Abstract

Various countries across the globe have implemented strategic policies that encourage the development and use of high-performance materials in engineering structures. This study focused on the shear performance of partially encased composite beams with high-strength steel and UHPC (PEHC beams). Seven PEHC beams under simply supported three-point loading conditions were tested to investigate the effect of main parameters such as the shear span-depth ratio, thickness of steel web, types of steel web, and types of stirrups on shear failure modes, crack patterns, load-deflection behavior, and the response of strains.

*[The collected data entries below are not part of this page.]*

-- pv_equiv track=rewrite | github.com/Cauchy1412/O2E-TU-1 | code/Backend/backend/core/models/interpretation.py | _safe_content
-- ===== SOURCE A (Python) =====
-- def _safe_content(content: str):
--     ret = content
--     poisons = ['Alert', 'alert', 'Script', 'script', 'Onerror', 'onerror']
--     for _poison in poisons:
--         ret = ret.replace(_poison, ' ')
--     ERRORMESSAGE = 'The content contains MALICIOUS tokens! Thus NOT displayed.'
--     if ret != content:
--         return ERRORMESSAGE
--     return ret
-- ===== SOURCE B (Python) =====
-- def _safe_content(content: str):
--     if any(p in content for p in ('Alert', 'alert', 'Script', 'script', 'Onerror', 'onerror')):
--         return 'The content contains MALICIOUS tokens! Thus NOT displayed.'
--     return content
-- ===== Notes on version B (the rewrite author's own statement) =====
-- stated objective: simpler
-- what changed: B is pure detection: it never builds the replaced string, just checks whether any poison token occurs as a substring (replacing a multi-char token with one space always changes the string, and inserting spaces can never create a new poison), returning the error message or the original content.
import Mathlib
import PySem

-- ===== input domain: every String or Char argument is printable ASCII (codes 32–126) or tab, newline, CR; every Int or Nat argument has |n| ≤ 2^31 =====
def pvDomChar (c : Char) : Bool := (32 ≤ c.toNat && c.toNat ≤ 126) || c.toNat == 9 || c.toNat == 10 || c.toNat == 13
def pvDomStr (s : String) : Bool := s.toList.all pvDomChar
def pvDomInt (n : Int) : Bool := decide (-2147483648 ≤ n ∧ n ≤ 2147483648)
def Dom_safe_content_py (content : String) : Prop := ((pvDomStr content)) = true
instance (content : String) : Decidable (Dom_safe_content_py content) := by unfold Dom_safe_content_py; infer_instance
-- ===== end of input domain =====

-- B replaces A's transform-and-compare with pure detection (no replaced string is ever built); objective: simpler.

-- ===== PORT A =====
def safe_content_py (content : String) : String :=
  let ret := content
  let poisons : List String := ["Alert", "alert", "Script", "script", "Onerror", "onerror"]
  let ret := poisons.foldl (fun r p => PySem.Str.replace r p " ") ret
  let ERRORMESSAGE := "The content contains MALICIOUS tokens! Thus NOT displayed."
  if ret != content then ERRORMESSAGE else ret

-- ===== PORT B =====
def safe_content_py_alt (content : String) : String :=
  if (["Alert", "alert", "Script", "script", "Onerror", "onerror"] : List String).any
       (fun p => PySem.Str.isIn p content) then
    "The content contains MALICIOUS tokens! Thus NOT displayed."
  else
    content

-- ===== PRECONDITION & SPEC =====
def Spec_safe_content_py (content : String) (out : String) : Prop := out = safe_content_py_alt content
instance (content : String) (out : String) : Decidable (Spec_safe_content_py content out) := by unfold Spec_safe_content_py; infer_instance

-- ===== CLAIM (what is proved, stated in full; the proofs are below) =====
def Claim_equal_safe_content_py : Prop := ∀ (content : String), Dom_safe_content_py content → Spec_safe_content_py content (safe_content_py content)

-- ===== LEMMAS AND PROOFS =====

-- replace.go never enlarges the string when the replacement is no longer than the pattern
theorem pv_go_len_le (old new : List Char) (hn : new.length ≤ old.length) :
    ∀ (fuel : Nat) (l acc : List Char),
      (PySem.Chars.replace.go old new fuel l acc).length ≤ acc.length + l.length := by
  intro fuel
  induction fuel with
  | zero => intro l acc; simp [PySem.Chars.replace.go]
  | succ n ih =>
    intro l acc
    cases l with
    | nil => simp [PySem.Chars.replace.go]
    | cons c t =>
      by_cases hp : old.isPrefixOf (c::t)
      · have hpre : old <+: (c::t) := List.isPrefixOf_iff_prefix.mp hp
        have hle : old.length ≤ (c::t).length := hpre.length_le
        simp only [PySem.Chars.replace.go, hp, if_true]
        refine le_trans (ih _ _) ?_
        simp [List.length_drop]
        simp at hle
        omega
      · simp only [PySem.Chars.replace.go, hp]
        refine le_trans (ih _ _) ?_
        simp
        omega

-- replace.go strictly shrinks the string when the pattern occurs and the replacement is shorter
theorem pv_go_len_lt (old new : List Char) (hn : new.length < old.length) :
    ∀ (fuel : Nat) (l acc : List Char), old <:+: l → l.length ≤ fuel →
      (PySem.Chars.replace.go old new fuel l acc).length < acc.length + l.length := by
  intro fuel
  induction fuel with
  | zero =>
    intro l acc hinf hlen
    have hl : l = [] := by cases l <;> simp_all
    subst hl
    have : old = [] := List.eq_nil_of_infix_nil hinf
    subst this; simp at hn
  | succ n ih =>
    intro l acc hinf hlen
    cases l with
    | nil =>
      have : old = [] := List.eq_nil_of_infix_nil hinf
      subst this; simp at hn
    | cons c t =>
      by_cases hp : old.isPrefixOf (c::t)
      · have hpre : old <+: (c::t) := List.isPrefixOf_iff_prefix.mp hp
        have hle : old.length ≤ (c::t).length := hpre.length_le
        simp only [PySem.Chars.replace.go, hp, if_true]
        refine lt_of_le_of_lt (pv_go_len_le old new (le_of_lt hn) _ _ _) ?_
        simp [List.length_drop]
        simp at hle
        omega
      · have hnp : ¬ old <+: (c::t) := fun h => hp (List.isPrefixOf_iff_prefix.mpr h)
        have ht : old <:+: t := by
          rcases List.infix_cons_iff.mp hinf with h | h
          · exact absurd h hnp
          · exact h
        simp only [PySem.Chars.replace.go, hp]
        refine lt_of_lt_of_le (ih t (c::acc) ht (by simp at hlen; omega)) ?_
        simp
        omega

-- replace.go is the identity when the pattern does not occur
theorem pv_go_id (old new : List Char) :
    ∀ (fuel : Nat) (l acc : List Char), ¬ old <:+: l →
      PySem.Chars.replace.go old new fuel l acc = acc.reverse ++ l := by
  intro fuel
  induction fuel with
  | zero => intro l acc _; simp [PySem.Chars.replace.go]
  | succ n ih =>
    intro l acc hinf
    cases l with
    | nil => simp [PySem.Chars.replace.go]
    | cons c t =>
      have hp : ¬ old.isPrefixOf (c::t) := fun h =>
        hinf ((List.isPrefixOf_iff_prefix.mp h).isInfix)
      have ht : ¬ old <:+: t := fun h => hinf (h.trans (List.suffix_cons c t).isInfix)
      simp only [PySem.Chars.replace.go, hp, ih t (c::acc) ht]
      simp

theorem pv_replace_id (s old new : List Char) (h0 : old ≠ []) (h : ¬ old <:+: s) :
    PySem.Chars.replace s old new = s := by
  simp only [PySem.Chars.replace, List.isEmpty_iff]
  rw [if_neg h0, pv_go_id old new s.length s [] h]
  simp

theorem pv_replace_len_le (s old new : List Char) (h0 : old ≠ []) (hn : new.length ≤ old.length) :
    (PySem.Chars.replace s old new).length ≤ s.length := by
  simp only [PySem.Chars.replace, List.isEmpty_iff]
  rw [if_neg h0]
  simpa using pv_go_len_le old new hn s.length s []

theorem pv_replace_len_lt (s old new : List Char) (hn : new.length < old.length)
    (h : old <:+: s) : (PySem.Chars.replace s old new).length < s.length := by
  have h0 : old ≠ [] := by intro he; subst he; simp at hn
  simp only [PySem.Chars.replace, List.isEmpty_iff]
  rw [if_neg h0]
  simpa using pv_go_len_lt old new hn s.length s [] h le_rfl

-- A's fold over the poison list, on the character-list side
def pvFoldRep (s : List Char) (ps : List (List Char)) : List Char :=
  ps.foldl (fun r p => PySem.Chars.replace r p [' ']) s

theorem pv_fold_len_le (ps : List (List Char)) (hps : ∀ p ∈ ps, 1 ≤ p.length) :
    ∀ s : List Char, (pvFoldRep s ps).length ≤ s.length := by
  induction ps with
  | nil => intro s; simp [pvFoldRep]
  | cons p rest ih =>
    intro s
    have hp := hps p (by simp)
    have h0 : p ≠ [] := by intro he; subst he; simp at hp
    refine le_trans (ih (fun q hq => hps q (by simp [hq])) _) ?_
    exact pv_replace_len_le s p [' '] h0 (by simpa using hp)

theorem pv_fold_id (ps : List (List Char)) (s : List Char)
    (h : ∀ p ∈ ps, p ≠ [] ∧ ¬ p <:+: s) : pvFoldRep s ps = s := by
  induction ps with
  | nil => simp [pvFoldRep]
  | cons p rest ih =>
    obtain ⟨h0, hni⟩ := h p (by simp)
    simp only [pvFoldRep, List.foldl_cons, pv_replace_id s p [' '] h0 hni]
    exact ih (fun q hq => h q (by simp [hq]))

theorem pv_fold_len_lt (ps : List (List Char)) (s : List Char)
    (hps : ∀ p ∈ ps, 2 ≤ p.length) (h : ∃ p ∈ ps, p <:+: s) :
    (pvFoldRep s ps).length < s.length := by
  induction ps with
  | nil => simp at h
  | cons p rest ih =>
    have hrest1 : ∀ q ∈ rest, 1 ≤ q.length := fun q hq => le_trans (by omega) (hps q (by simp [hq]))
    by_cases hp : p <:+: s
    · have hlt := pv_replace_len_lt s p [' '] (by simpa using hps p (by simp)) hp
      simp only [pvFoldRep, List.foldl_cons]
      exact lt_of_le_of_lt (pv_fold_len_le rest hrest1 _) hlt
    · have h0 : p ≠ [] := by
        intro he; subst he; have := hps [] (by simp); simp at this
      simp only [pvFoldRep, List.foldl_cons, pv_replace_id s p [' '] h0 hp]
      refine ih (fun q hq => hps q (by simp [hq])) ?_
      rcases h with ⟨q, hq, hinf⟩
      rcases List.mem_cons.mp hq with rfl | hq'
      · exact absurd hinf hp
      · exact ⟨q, hq', hinf⟩

-- A's string fold equals the list-side fold
theorem pv_foldA (content : String) :
    ((["Alert", "alert", "Script", "script", "Onerror", "onerror"] : List String).foldl
        (fun r p => PySem.Str.replace r p " ") content).toList =
      pvFoldRep content.toList
        ["Alert".toList, "alert".toList, "Script".toList, "script".toList,
         "Onerror".toList, "onerror".toList] := by
  simp [pvFoldRep, List.foldl_cons, List.foldl_nil, PySem.Str.replace]

-- ===== VERDICT (by name: the statement is the Claim_ definition above) =====
theorem safe_content_py_spec : Claim_equal_safe_content_py := by
  intro content _
  unfold Spec_safe_content_py safe_content_py safe_content_py_alt
  simp only []
  by_cases hany : (["Alert", "alert", "Script", "script", "Onerror", "onerror"] : List String).any
      (fun p => PySem.Str.isIn p content) = true
  · -- some poison occurs: A's fold strictly shrinks, so ret ≠ content and A returns the error
    have hex : ∃ p ∈ (["Alert".toList, "alert".toList, "Script".toList, "script".toList,
        "Onerror".toList, "onerror".toList] : List (List Char)), p <:+: content.toList := by
      rcases List.any_eq_true.mp hany with ⟨q, hq, hin⟩
      have hinf := (PySem.Str.isIn_iff_infix q content).mp hin
      fin_cases hq <;> exact ⟨_, by simp, hinf⟩
    have hlt := pv_fold_len_lt _ content.toList (by decide) hex
    have hne : (["Alert", "alert", "Script", "script", "Onerror", "onerror"] : List String).foldl
        (fun r p => PySem.Str.replace r p " ") content ≠ content := by
      intro he
      have h2 := congrArg String.toList he
      rw [pv_foldA] at h2
      rw [h2] at hlt
      omega
    rw [if_pos (bne_iff_ne.mpr hne), if_pos hany]
  · -- no poison occurs: every replace is the identity, A returns ret = content
    have hid : ∀ p ∈ (["Alert".toList, "alert".toList, "Script".toList, "script".toList,
        "Onerror".toList, "onerror".toList] : List (List Char)), p ≠ [] ∧ ¬ p <:+: content.toList := by
      have hnin : ∀ q ∈ (["Alert", "alert", "Script", "script", "Onerror", "onerror"] : List String),
          PySem.Str.isIn q content = false := by
        intro q hq
        by_contra hh
        exact hany (List.any_eq_true.mpr ⟨q, hq, by simpa using hh⟩)
      intro p hp
      fin_cases hp
      · exact ⟨by decide, fun h => hany (List.any_eq_true.mpr
          ⟨"Alert", by simp, (PySem.Str.isIn_iff_infix "Alert" content).mpr h⟩)⟩
      · exact ⟨by decide, fun h => hany (List.any_eq_true.mpr
          ⟨"alert", by simp, (PySem.Str.isIn_iff_infix "alert" content).mpr h⟩)⟩
      · exact ⟨by decide, fun h => hany (List.any_eq_true.mpr
          ⟨"Script", by simp, (PySem.Str.isIn_iff_infix "Script" content).mpr h⟩)⟩
      · exact ⟨by decide, fun h => hany (List.any_eq_true.mpr
          ⟨"script", by simp, (PySem.Str.isIn_iff_infix "script" content).mpr h⟩)⟩
      · exact ⟨by decide, fun h => hany (List.any_eq_true.mpr
          ⟨"Onerror", by simp, (PySem.Str.isIn_iff_infix "Onerror" content).mpr h⟩)⟩
      · exact ⟨by decide, fun h => hany (List.any_eq_true.mpr
          ⟨"onerror", by simp, (PySem.Str.isIn_iff_infix "onerror" content).mpr h⟩)⟩
    have heq : (["Alert", "alert", "Script", "script", "Onerror", "onerror"] : List String).foldl
        (fun r p => PySem.Str.replace r p " ") content = content := by
      apply String.toList_injective
      rw [pv_foldA]
      exact pv_fold_id _ content.toList hid
    rw [if_neg (by simp [heq]), if_neg hany, heq]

Two failure modes were observed in PEHC beams, involving diagonal compression failure and shear compression failure. As the shear span-depth ratio decreased from 2.0 to 1.5 and 1.0, the shear strength increased significantly by 13.3% and 70.8%, respectively. Test results demonstrated that the increase in the thickness of steel web and the use of steel solid web positively affect the shear strength of PEHC beams, whereas the impact of normal-strength stirrups types proved insignificant. Finally, a theoretical method was proposed to predict the shear strength of PEHC beams by considering the coworking of four mechanisms: the composite truss, the steel web, the stirrups, and the steel fibres. Then the method was validated by the good agreement between the predicted and tested shear strength results, highlighting its applicability in providing accuracy.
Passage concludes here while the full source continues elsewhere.